======== EXERCISE MATERIAL ========

theorem chipA_eq (a : List (String × String)) :
    chipA a = chipOf ((colorMap.get? (normBias a)).getD "") a := by
  simp only [chipA, chipOf, normBias, contains_colorMap]
  by_cases h : rawBias a ∈ biasOrder <;> simp [h]

theorem normBias_of_idx (y : List (String × String)) :
    biasOrder.getD (idxOf y) "" = normBias y := by
  have h := biasOrder_at_idxOf y
  have hlt : idxOf y < biasOrder.length := by
    have := idxOf_lt y; simpa [biasOrder] using this
  rw [List.getD_eq_getElem biasOrder "" hlt]
  rw [List.getElem?_eq_getElem hlt] at h
  exact Option.some.inj h

theorem map_chip (b : List (List (String × String))) (v : String)
    (hb : ∀ y ∈ b, normBias y = v) :
    (sortK b).map chipA = (sortK b).map (chipOf ((colorMap.get? v).getD "")) := by
  apply List.map_congr_left
  intro y hy
  have hyb : y ∈ b := (PySem.List.mem_sorted _ _ _ _).1 hy
  rw [chipA_eq, hb y hyb]

theorem eq_six {α : Type} (bs : List α) (h : bs.length = 6) :
    ∃ a0 a1 a2 a3 a4 a5, bs = [a0, a1, a2, a3, a4, a5] := by
  match bs, h with
  | [a0, a1, a2, a3, a4, a5], _ => exact ⟨a0, a1, a2, a3, a4, a5, rfl⟩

========

TASK
Exactly as written, set down all of the material.

SOLUTION TO THIS EXERCISE
theorem chipA_eq (a : List (String × String)) :
    chipA a = chipOf ((colorMap.get? (normBias a)).getD "") a := by
  simp only [chipA, chipOf, normBias, contains_colorMap]
  by_cases h : rawBias a ∈ biasOrder <;> simp [h]

theorem normBias_of_idx (y : List (String × String)) :
    biasOrder.getD (idxOf y) "" = normBias y := by
  have h := biasOrder_at_idxOf y
  have hlt : idxOf y < biasOrder.length := by
    have := idxOf_lt y; simpa [biasOrder] using this
  rw [List.getD_eq_getElem biasOrder "" hlt]
  rw [List.getElem?_eq_getElem hlt] at h
  exact Option.some.inj h

theorem map_chip (b : List (List (String × String))) (v : String)
    (hb : ∀ y ∈ b, normBias y = v) :
    (sortK b).map chipA = (sortK b).map (chipOf ((colorMap.get? v).getD "")) := by
  apply List.map_congr_left
  intro y hy
  have hyb : y ∈ b := (PySem.List.mem_sorted _ _ _ _).1 hy
  rw [chipA_eq, hb y hyb]

theorem eq_six {α : Type} (bs : List α) (h : bs.length = 6) :
    ∃ a0 a1 a2 a3 a4 a5, bs = [a0, a1, a2, a3, a4, a5] := by
  match bs, h with
  | [a0, a1, a2, a3, a4, a5], _ => exact ⟨a0, a1, a2, a3, a4, a5, rfl⟩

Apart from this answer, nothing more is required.